## Task:
From the entries below, reproduce exactly the line containing "theorem find_min_eq_fold (n", the line containing "by_cases hlt : (i", and every line in between, with nothing added.
─── Records for processing
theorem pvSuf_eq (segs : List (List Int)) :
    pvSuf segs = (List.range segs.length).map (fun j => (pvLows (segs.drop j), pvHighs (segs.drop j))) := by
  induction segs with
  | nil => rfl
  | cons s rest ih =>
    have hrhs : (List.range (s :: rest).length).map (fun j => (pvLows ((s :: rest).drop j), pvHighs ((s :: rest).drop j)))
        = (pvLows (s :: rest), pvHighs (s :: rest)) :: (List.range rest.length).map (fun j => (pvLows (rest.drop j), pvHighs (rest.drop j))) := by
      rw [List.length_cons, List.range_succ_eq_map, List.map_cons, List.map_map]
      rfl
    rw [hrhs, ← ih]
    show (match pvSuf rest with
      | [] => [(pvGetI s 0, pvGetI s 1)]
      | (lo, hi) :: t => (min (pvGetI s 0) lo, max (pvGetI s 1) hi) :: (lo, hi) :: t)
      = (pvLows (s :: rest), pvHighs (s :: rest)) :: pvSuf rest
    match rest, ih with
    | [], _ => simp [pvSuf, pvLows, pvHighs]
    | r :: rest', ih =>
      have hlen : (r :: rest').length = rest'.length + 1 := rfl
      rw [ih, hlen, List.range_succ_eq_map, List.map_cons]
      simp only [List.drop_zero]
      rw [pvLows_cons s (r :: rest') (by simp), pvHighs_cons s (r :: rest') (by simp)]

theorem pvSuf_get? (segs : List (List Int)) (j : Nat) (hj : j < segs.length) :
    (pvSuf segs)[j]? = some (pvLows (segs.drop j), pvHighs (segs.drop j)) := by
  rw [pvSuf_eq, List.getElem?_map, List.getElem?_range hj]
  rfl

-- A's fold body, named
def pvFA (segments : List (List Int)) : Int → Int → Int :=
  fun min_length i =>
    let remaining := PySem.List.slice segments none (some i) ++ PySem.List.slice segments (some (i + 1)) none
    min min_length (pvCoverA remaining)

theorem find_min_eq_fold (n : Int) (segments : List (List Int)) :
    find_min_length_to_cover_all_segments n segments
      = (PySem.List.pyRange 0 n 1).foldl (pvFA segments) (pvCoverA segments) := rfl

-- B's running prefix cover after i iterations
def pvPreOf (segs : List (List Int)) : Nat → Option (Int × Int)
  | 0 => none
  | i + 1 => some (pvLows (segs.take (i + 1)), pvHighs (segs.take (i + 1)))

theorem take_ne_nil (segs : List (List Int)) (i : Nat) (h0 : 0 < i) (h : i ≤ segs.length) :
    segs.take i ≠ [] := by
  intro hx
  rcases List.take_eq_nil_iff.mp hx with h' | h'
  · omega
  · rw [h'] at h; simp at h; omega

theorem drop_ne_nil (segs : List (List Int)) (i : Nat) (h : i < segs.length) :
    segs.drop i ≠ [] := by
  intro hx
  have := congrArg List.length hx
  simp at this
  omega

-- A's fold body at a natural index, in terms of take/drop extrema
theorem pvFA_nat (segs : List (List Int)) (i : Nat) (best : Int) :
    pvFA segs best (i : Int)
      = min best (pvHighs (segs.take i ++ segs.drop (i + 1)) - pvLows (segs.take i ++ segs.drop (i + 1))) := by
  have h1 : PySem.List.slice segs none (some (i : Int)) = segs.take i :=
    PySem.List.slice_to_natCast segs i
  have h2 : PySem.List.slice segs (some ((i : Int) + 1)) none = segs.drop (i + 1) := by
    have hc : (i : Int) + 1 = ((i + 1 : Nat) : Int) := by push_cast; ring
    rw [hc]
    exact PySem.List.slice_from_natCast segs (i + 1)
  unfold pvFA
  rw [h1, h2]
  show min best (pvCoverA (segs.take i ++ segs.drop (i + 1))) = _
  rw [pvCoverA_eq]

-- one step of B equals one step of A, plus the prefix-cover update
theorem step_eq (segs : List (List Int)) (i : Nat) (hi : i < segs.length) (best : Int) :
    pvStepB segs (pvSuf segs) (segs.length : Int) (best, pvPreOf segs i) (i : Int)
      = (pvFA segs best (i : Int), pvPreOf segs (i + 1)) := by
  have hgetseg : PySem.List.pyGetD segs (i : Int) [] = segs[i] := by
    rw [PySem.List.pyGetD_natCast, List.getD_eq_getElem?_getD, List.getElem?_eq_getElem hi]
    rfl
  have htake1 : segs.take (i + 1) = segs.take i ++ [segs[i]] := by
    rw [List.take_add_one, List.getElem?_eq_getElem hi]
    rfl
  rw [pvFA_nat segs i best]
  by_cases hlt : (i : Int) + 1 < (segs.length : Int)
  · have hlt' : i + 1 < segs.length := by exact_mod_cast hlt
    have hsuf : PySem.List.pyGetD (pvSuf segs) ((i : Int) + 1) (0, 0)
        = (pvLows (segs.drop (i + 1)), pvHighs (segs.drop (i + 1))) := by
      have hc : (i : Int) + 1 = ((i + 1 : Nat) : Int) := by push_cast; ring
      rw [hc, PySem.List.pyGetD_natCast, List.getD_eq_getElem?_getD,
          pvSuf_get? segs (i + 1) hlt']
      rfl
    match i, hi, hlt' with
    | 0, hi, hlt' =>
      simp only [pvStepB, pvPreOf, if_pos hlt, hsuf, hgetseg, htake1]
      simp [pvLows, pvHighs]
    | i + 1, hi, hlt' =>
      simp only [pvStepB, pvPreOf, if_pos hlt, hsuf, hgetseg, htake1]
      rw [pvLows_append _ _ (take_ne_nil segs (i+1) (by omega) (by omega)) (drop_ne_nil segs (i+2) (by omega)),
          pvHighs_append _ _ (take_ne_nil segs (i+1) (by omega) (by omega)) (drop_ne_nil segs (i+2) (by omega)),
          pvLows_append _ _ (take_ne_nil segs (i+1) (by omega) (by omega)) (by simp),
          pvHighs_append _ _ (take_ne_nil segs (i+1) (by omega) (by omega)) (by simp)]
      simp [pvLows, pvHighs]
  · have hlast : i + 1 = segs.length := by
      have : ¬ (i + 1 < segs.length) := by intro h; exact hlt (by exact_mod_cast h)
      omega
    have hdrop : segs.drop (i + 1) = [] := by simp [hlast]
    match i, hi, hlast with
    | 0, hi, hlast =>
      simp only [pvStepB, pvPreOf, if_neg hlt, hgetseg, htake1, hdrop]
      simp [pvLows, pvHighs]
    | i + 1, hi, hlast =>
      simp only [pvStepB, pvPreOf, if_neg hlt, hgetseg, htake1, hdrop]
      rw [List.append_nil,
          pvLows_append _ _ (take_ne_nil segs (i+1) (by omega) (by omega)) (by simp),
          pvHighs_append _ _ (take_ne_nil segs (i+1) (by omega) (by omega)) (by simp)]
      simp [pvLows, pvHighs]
──────
## Reply to the exercise:
theorem find_min_eq_fold (n : Int) (segments : List (List Int)) :
    find_min_length_to_cover_all_segments n segments
      = (PySem.List.pyRange 0 n 1).foldl (pvFA segments) (pvCoverA segments) := rfl

-- B's running prefix cover after i iterations
def pvPreOf (segs : List (List Int)) : Nat → Option (Int × Int)
  | 0 => none
  | i + 1 => some (pvLows (segs.take (i + 1)), pvHighs (segs.take (i + 1)))

theorem take_ne_nil (segs : List (List Int)) (i : Nat) (h0 : 0 < i) (h : i ≤ segs.length) :
    segs.take i ≠ [] := by
  intro hx
  rcases List.take_eq_nil_iff.mp hx with h' | h'
  · omega
  · rw [h'] at h; simp at h; omega

theorem drop_ne_nil (segs : List (List Int)) (i : Nat) (h : i < segs.length) :
    segs.drop i ≠ [] := by
  intro hx
  have := congrArg List.length hx
  simp at this
  omega

-- A's fold body at a natural index, in terms of take/drop extrema
theorem pvFA_nat (segs : List (List Int)) (i : Nat) (best : Int) :
    pvFA segs best (i : Int)
      = min best (pvHighs (segs.take i ++ segs.drop (i + 1)) - pvLows (segs.take i ++ segs.drop (i + 1))) := by
  have h1 : PySem.List.slice segs none (some (i : Int)) = segs.take i :=
    PySem.List.slice_to_natCast segs i
  have h2 : PySem.List.slice segs (some ((i : Int) + 1)) none = segs.drop (i + 1) := by
    have hc : (i : Int) + 1 = ((i + 1 : Nat) : Int) := by push_cast; ring
    rw [hc]
    exact PySem.List.slice_from_natCast segs (i + 1)
  unfold pvFA
  rw [h1, h2]
  show min best (pvCoverA (segs.take i ++ segs.drop (i + 1))) = _
  rw [pvCoverA_eq]

-- one step of B equals one step of A, plus the prefix-cover update
theorem step_eq (segs : List (List Int)) (i : Nat) (hi : i < segs.length) (best : Int) :
    pvStepB segs (pvSuf segs) (segs.length : Int) (best, pvPreOf segs i) (i : Int)
      = (pvFA segs best (i : Int), pvPreOf segs (i + 1)) := by
  have hgetseg : PySem.List.pyGetD segs (i : Int) [] = segs[i] := by
    rw [PySem.List.pyGetD_natCast, List.getD_eq_getElem?_getD, List.getElem?_eq_getElem hi]
    rfl
  have htake1 : segs.take (i + 1) = segs.take i ++ [segs[i]] := by
    rw [List.take_add_one, List.getElem?_eq_getElem hi]
    rfl
  rw [pvFA_nat segs i best]
  by_cases hlt : (i : Int) + 1 < (segs.length : Int)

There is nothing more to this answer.